La crisis política, social y económica que aquejaba al país desde los últimos años del gobierno peronista (1973-1976), sumada a la creciente participación de las Fuerzas Armadas en a represión y un contexto internacional favorable a las doctrinas contrainsurgentes promovidas por Estados Unidos, fueron factores determinantes para este trágico acontecimiento.
El PRN instauró un plan sistemático de secuestros, torturas y desapariciones, implementado de manera articulada y centralizada a nivel nacional, aunque con un accionar descentralizado en lo local y regional. Así, el “Terrorismo de Estado” se acompañó de profundas medidas económicas, políticas y socio-culturales.
La ciudad de San Pedro no fue ajena a este oscuro capítulo de la historia argentina. Desde marzo de 1975, se integró a lo que las fuerzas represivas denominaron la “Zona Roja del Paraná”, que abarcaba desde Villa Constitución hasta Campana.
Este territorio fue el escenario del operativo represivo denominado “Serpiente Roja del Paraná”, que dio pie a que las fuerzas represivas comenzaran a realizar allanamientos y requisas en San Pedro, en busca de material considerado “subversivo”.
Inicialmente esporádicas, estas intervenciones se volvieron constantes a finales de 1975 en el marco de la “lucha contra la subversión” aplicado en todo el país. En consecuencia, los agentes represivos realizaron secuestros ilegales de personas, tanto en la vía pública como en sus domicilios, a plena luz del día.
Asimismo, la Comisaría de San Pedro, bajo las órdenes de los jefes militares asentados en San Nicolás (sede del Área Militar 132), asumió tareas de inteligencia y control social.
Tras el golpe del 24 de marzo, la Comisaría se transformó en un centro de detención clandestina, y el accionar represivo en la ciudad alcanzó su cenit.
Grupos operativos, armados y vestidos de civil, empezaron a secuestrar a “sospechosos” días antes del golpe y continuaron hasta agosto de 1976.
Uno de los casos más trágicos fue el de Rubén Darío Reynoso, secuestrado en el domicilio de su padre y posteriormente trasladado, bajo tortura, a distintos centros de detención, siendo finalmente víctima de uno de los “vuelos de la muerte”.
Tras un breve periodo de “relativa calma” –en el que si bien las patotas no estaban activas, se mantuvo un “estado policial” para controlar a la población- comenzaron nuevamente los operativos de secuestro en San Pedro.
El objetivo de estas acciones eran, nuevamente, trabajadores rurales, obreros, médicos, periodistas, docentes, empleados públicos, etc., independientemente de su grado de militancia política. Estos detenidos fueron trasladados a la Brigada de Investigaciones de San Nicolás, donde sufrieron interrogatorios bajo tortura.
Un pilar del aparato represivo en San Pedro fue la propia Comisaría. No solo se encargó de recopilar información que debía ser elevada a jefes militares, sino que también mantuvo en clandestinidad a detenidos en sus calabozos.
Las víctimas permanecían entre 24 y 48 horas en condición de detenidos-desaparecidos, incomunicados e interrogados bajo torturas, antes de ser trasladadas a otros centros de reclusión del Área Militar 132.
A pesar de su función represiva, la Comisaría continuó con sus actividades habituales, lo que evidenció la doble cara de la institución policial.
En 2015, en el marco de los juicios por delitos de lesa humanidad, enmarcados en la mega causa Saint Amant II (que se realizaron el año previo), la Dirección Nacional de Sitios y Espacios de Memoria (Ley 26.691), colocó una placa en el frente de la Comisaría de San Pedro.
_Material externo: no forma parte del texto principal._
-- pv_equiv track=rewrite | github.com/senikim/Algorithm_test | 프로그래머스/unrated/176963. 추억 점수/추억 점수.py | solution
-- ===== SOURCE A (Python) =====
-- def solution(name, yearning, photo):
--     answer = []
--     score = {}
--     final_score = 0
--     for i in range(len(name)):
--         score[name[i]] = yearning[i]
--     for g in photo:
--       for n in range(len(g)):
--         final_score += score[g[n]]
--       answer.append(final_score)
--     return answer
-- ===== SOURCE B (Python) =====
-- def _accumulate(per, t):
--     if not per:
--         return []
--     t += per[0]
--     return [t] + _accumulate(per[1:], t)
--
--
-- def solution(name, yearning, photo):
--     score = dict(zip(name, yearning))
--     per = [sum(score[n] for n in g) for g in photo]
--     return _accumulate(per, 0)
-- ===== Notes on version B (the rewrite author's own statement) =====
-- stated objective: simpler
-- what changed: Builds the score map with dict(zip(...)) instead of an index loop, computes independent per-photo totals with a comprehension, and turns them into the cumulative answer with a separate recursive accumulate, removing the threaded running-sum from the nested loops.
import Mathlib
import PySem

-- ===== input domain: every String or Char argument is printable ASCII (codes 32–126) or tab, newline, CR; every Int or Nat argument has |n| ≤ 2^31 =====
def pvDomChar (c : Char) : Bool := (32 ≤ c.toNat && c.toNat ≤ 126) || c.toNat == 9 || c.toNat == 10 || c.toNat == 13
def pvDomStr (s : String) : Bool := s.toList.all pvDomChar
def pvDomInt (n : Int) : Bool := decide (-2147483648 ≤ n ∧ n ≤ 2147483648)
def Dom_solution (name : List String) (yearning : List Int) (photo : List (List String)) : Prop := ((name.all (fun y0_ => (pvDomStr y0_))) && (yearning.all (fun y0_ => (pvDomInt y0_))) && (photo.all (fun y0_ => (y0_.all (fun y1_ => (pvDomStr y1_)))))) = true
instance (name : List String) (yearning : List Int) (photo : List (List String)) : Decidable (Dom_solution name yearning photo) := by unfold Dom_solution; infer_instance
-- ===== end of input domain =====

-- B separates the work into: a dict built from zip, independent per-photo totals, and a
-- recursive cumulative accumulate (the running sum is never reset, matching A).

-- ===== PORT A =====
def solution (name : List String) (yearning : List Int) (photo : List (List String)) : List Int :=
  let score := (PySem.List.pyRange 0 (name.length : Int) 1).foldl
      (fun (d : PySem.Dict String Int) i =>
        d.insert (PySem.List.pyGetD name i "") (PySem.List.pyGetD yearning i 0)) PySem.Dict.empty
  let res := photo.foldl (fun (p : List Int × Int) g =>
      let fs := (PySem.List.pyRange 0 (g.length : Int) 1).foldl
          (fun s n => s + score.getD (PySem.List.pyGetD g n "") 0) p.2
      (p.1 ++ [fs], fs)) ([], 0)
  res.1

-- ===== PORT B =====
-- _accumulate(per, t): recursive cumulative sums
def pvAccumulate : List Int → Int → List Int
  | [], _ => []
  | x :: xs, t => (t + x) :: pvAccumulate xs (t + x)

def solution_alt (name : List String) (yearning : List Int) (photo : List (List String)) : List Int :=
  let score := (name.zip yearning).foldl
      (fun (d : PySem.Dict String Int) p => d.insert p.1 p.2) PySem.Dict.empty
  let per := photo.map (fun g => (g.map (fun n => score.getD n 0)).sum)
  pvAccumulate per 0

-- ===== PRECONDITION & SPEC =====
-- Pre_ excludes exactly the inputs where A raises: IndexError when name is longer than
-- yearning, and KeyError when a photo mentions a name absent from the score dict.
def Pre_solution (name : List String) (yearning : List Int) (photo : List (List String)) : Prop :=
  name.length ≤ yearning.length ∧ ∀ g ∈ photo, ∀ n ∈ g, n ∈ name
instance (name : List String) (yearning : List Int) (photo : List (List String)) : Decidable (Pre_solution name yearning photo) := by unfold Pre_solution; infer_instance

def pvWitness_solution : List String × List Int × List (List String) :=
  (["a", "b"], [1, 2], [["a", "a"], ["b"], []])

def Spec_solution (name : List String) (yearning : List Int) (photo : List (List String)) (out : List Int) : Prop := out = solution_alt name yearning photo
instance (name : List String) (yearning : List Int) (photo : List (List String)) (out : List Int) : Decidable (Spec_solution name yearning photo out) := by unfold Spec_solution; infer_instance

-- ===== CLAIM (what is proved, stated in full; the proofs are below) =====
def Claim_equal_solution : Prop := ∀ (name : List String) (yearning : List Int) (photo : List (List String)), Dom_solution name yearning photo → Pre_solution name yearning photo → Spec_solution name yearning photo (solution name yearning photo)

-- ===== LEMMAS AND PROOFS =====

-- A's index-loop dict equals B's zip-fold dict when yearning is long enough.
theorem pv_dict_eq (name : List String) (yearning : List Int)
    (h : name.length ≤ yearning.length) (d : PySem.Dict String Int) :
    (PySem.List.pyRange 0 (name.length : Int) 1).foldl
      (fun (d : PySem.Dict String Int) i =>
        d.insert (PySem.List.pyGetD name i "") (PySem.List.pyGetD yearning i 0)) d
    = (name.zip yearning).foldl (fun (d : PySem.Dict String Int) p => d.insert p.1 p.2) d := by
  have hlen : ((name.zip yearning).length : Int) = (name.length : Int) := by
    simp [List.length_zip]; omega
  rw [← hlen,
      ← PySem.List.foldl_pyRange_zero_pyGetD' (name.zip yearning) ("", (0 : Int))
        (fun (d : PySem.Dict String Int) p => d.insert p.1 p.2) d]
  apply PySem.List.foldl_congr_mem
  intro acc i hi
  rw [PySem.List.mem_pyRange_one] at hi
  have hzlen : (name.zip yearning).length = name.length := by
    simp [List.length_zip]; omega
  obtain ⟨k, rfl⟩ : ∃ k : Nat, i = (k : Int) := ⟨i.toNat, by omega⟩
  have hk : k < (name.zip yearning).length := by exact_mod_cast hi.2
  have hkn : k < name.length := by omega
  have hky : k < yearning.length := by omega
  simp only [PySem.List.pyGetD_natCast]
  rw [List.getD_eq_getElem _ _ hk, List.getD_eq_getElem _ _ hkn,
      List.getD_eq_getElem _ _ hky]
  simp [List.getElem_zip]

-- folding '+ f x' over xs from init is init plus the sum of the mapped list
theorem pv_foldl_add_sum (f : String → Int) :
    ∀ (xs : List String) (init : Int),
      xs.foldl (fun s n => s + f n) init = init + (xs.map f).sum := by
  intro xs
  induction xs with
  | nil => simp
  | cons x xs ih => intro init; simp [List.foldl_cons, ih]; ring

-- A's outer threaded fold equals appending the recursive accumulate of per-photo totals
theorem pv_outer_eq (pv : List String → Int) :
    ∀ (l : List (List String)) (acc : List Int) (s : Int),
      (l.foldl (fun (p : List Int × Int) g => (p.1 ++ [p.2 + pv g], p.2 + pv g)) (acc, s)).1
      = acc ++ pvAccumulate (l.map pv) s := by
  intro l
  induction l with
  | nil => simp [pvAccumulate]
  | cons g l ih =>
      intro acc s
      simp only [List.foldl_cons, List.map_cons, pvAccumulate]
      rw [ih]
      simp

-- ===== VERDICT (by name: the statement is the Claim_ definition above) =====
theorem solution_spec : Claim_equal_solution := by
  intro name yearning photo _ hpre
  unfold Spec_solution solution solution_alt
  simp only
  rw [pv_dict_eq name yearning hpre.1]
  set score := (name.zip yearning).foldl
      (fun (d : PySem.Dict String Int) p => d.insert p.1 p.2) PySem.Dict.empty with hscore
  have hbody : (fun (p : List Int × Int) g =>
      ((p.1 ++ [(PySem.List.pyRange 0 (g.length : Int) 1).foldl
          (fun s n => s + score.getD (PySem.List.pyGetD g n "") 0) p.2],
        (PySem.List.pyRange 0 (g.length : Int) 1).foldl
          (fun s n => s + score.getD (PySem.List.pyGetD g n "") 0) p.2) : List Int × Int))
      = fun (p : List Int × Int) g =>
          (p.1 ++ [p.2 + (g.map (fun n => score.getD n 0)).sum],
           p.2 + (g.map (fun n => score.getD n 0)).sum) := by
    funext p g
    rw [PySem.List.foldl_pyRange_zero_pyGetD' g ""
        (fun s n => s + score.getD n 0) p.2]
    rw [pv_foldl_add_sum (fun n => score.getD n 0) g p.2]
  rw [hbody, pv_outer_eq (fun g => (g.map (fun n => score.getD n 0)).sum) photo [] 0]
  simp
Amurada al edificio, que representó el terror en la ciudad durante la última dictadura militar, simboliza, en el presente, la lucha por la Memoria. Allí puesta, recuerda que, en ese lugar donde hoy muchos ciudadanos transitamos a diario, se mantuvo cautiva a personas de manera ilegal.
A 50 años del Golpe de Estado, es fundamental no olvidar, mantener viva la memoria, exigir justicia y luchar por la verdad.
La historia local no es mera anécdota. Su reconstrucción es un compromiso con las víctimas y un llamado a la sociedad.
Develar las verdades que recorren las memorias de una ciudad, que se ocultan en la normalización de los silencios, nos va a ayudar a convivir mejor con nuestro pasado y a imaginarnos una comunidad Sampedrina que no sea sólo una anécdota, si no una ciudad presente y futuro.
NUNCA MÁS.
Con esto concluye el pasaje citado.